TASK: Report every line in the records below that holds the word "from".

TASK INPUT:
────────

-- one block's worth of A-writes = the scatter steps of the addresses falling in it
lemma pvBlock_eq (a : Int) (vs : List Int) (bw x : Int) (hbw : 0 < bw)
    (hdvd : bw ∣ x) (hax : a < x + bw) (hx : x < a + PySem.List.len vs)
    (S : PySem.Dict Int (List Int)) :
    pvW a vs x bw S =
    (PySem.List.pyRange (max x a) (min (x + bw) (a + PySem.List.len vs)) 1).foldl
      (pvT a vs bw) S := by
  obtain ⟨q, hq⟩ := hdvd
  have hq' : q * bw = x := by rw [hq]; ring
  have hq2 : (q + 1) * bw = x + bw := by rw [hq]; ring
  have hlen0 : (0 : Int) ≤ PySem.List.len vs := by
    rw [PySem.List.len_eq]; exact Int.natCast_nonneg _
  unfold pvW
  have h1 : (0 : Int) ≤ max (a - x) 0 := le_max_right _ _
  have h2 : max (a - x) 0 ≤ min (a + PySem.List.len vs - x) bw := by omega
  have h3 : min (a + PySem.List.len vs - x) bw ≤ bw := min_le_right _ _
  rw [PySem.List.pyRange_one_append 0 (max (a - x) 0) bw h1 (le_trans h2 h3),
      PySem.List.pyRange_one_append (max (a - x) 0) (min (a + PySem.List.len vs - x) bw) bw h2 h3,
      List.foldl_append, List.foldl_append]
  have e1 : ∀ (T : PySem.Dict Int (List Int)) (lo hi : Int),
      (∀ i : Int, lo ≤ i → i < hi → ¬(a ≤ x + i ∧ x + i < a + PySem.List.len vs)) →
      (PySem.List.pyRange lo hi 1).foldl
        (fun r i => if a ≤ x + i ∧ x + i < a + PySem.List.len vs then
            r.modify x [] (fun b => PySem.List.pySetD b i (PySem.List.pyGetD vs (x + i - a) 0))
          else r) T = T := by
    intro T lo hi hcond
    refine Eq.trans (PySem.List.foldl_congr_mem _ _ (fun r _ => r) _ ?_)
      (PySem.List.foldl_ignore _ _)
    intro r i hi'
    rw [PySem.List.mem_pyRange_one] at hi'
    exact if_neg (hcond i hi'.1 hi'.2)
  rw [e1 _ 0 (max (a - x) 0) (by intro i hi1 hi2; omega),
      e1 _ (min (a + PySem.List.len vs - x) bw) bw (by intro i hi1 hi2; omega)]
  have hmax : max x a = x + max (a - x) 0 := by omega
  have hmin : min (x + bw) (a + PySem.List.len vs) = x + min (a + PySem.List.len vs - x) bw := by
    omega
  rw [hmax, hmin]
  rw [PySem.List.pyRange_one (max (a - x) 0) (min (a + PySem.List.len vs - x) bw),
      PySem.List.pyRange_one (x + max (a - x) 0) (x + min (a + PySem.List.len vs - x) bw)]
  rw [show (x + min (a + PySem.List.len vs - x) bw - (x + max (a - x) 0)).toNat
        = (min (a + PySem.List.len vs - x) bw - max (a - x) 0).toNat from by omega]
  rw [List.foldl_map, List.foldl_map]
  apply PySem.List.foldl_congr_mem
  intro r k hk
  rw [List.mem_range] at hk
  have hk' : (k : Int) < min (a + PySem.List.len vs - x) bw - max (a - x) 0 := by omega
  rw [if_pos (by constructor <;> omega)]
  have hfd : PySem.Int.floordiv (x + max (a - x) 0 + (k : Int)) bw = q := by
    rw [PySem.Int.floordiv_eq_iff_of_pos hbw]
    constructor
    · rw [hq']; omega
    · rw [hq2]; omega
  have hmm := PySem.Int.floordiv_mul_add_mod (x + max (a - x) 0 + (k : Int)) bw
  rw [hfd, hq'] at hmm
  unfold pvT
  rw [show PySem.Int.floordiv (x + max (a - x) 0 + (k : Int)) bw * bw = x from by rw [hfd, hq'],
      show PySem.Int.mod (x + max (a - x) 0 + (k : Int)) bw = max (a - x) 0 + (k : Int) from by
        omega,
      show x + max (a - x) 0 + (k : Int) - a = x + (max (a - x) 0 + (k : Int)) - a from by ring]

────────

FINISHED TASK:
        = (min (a + PySem.List.len vs - x) bw - max (a - x) 0).toNat from by omega]
  rw [show PySem.Int.floordiv (x + max (a - x) 0 + (k : Int)) bw * bw = x from by rw [hfd, hq'],
      show PySem.Int.mod (x + max (a - x) 0 + (k : Int)) bw = max (a - x) 0 + (k : Int) from by
      show x + max (a - x) 0 + (k : Int) - a = x + (max (a - x) 0 + (k : Int)) - a from by ring]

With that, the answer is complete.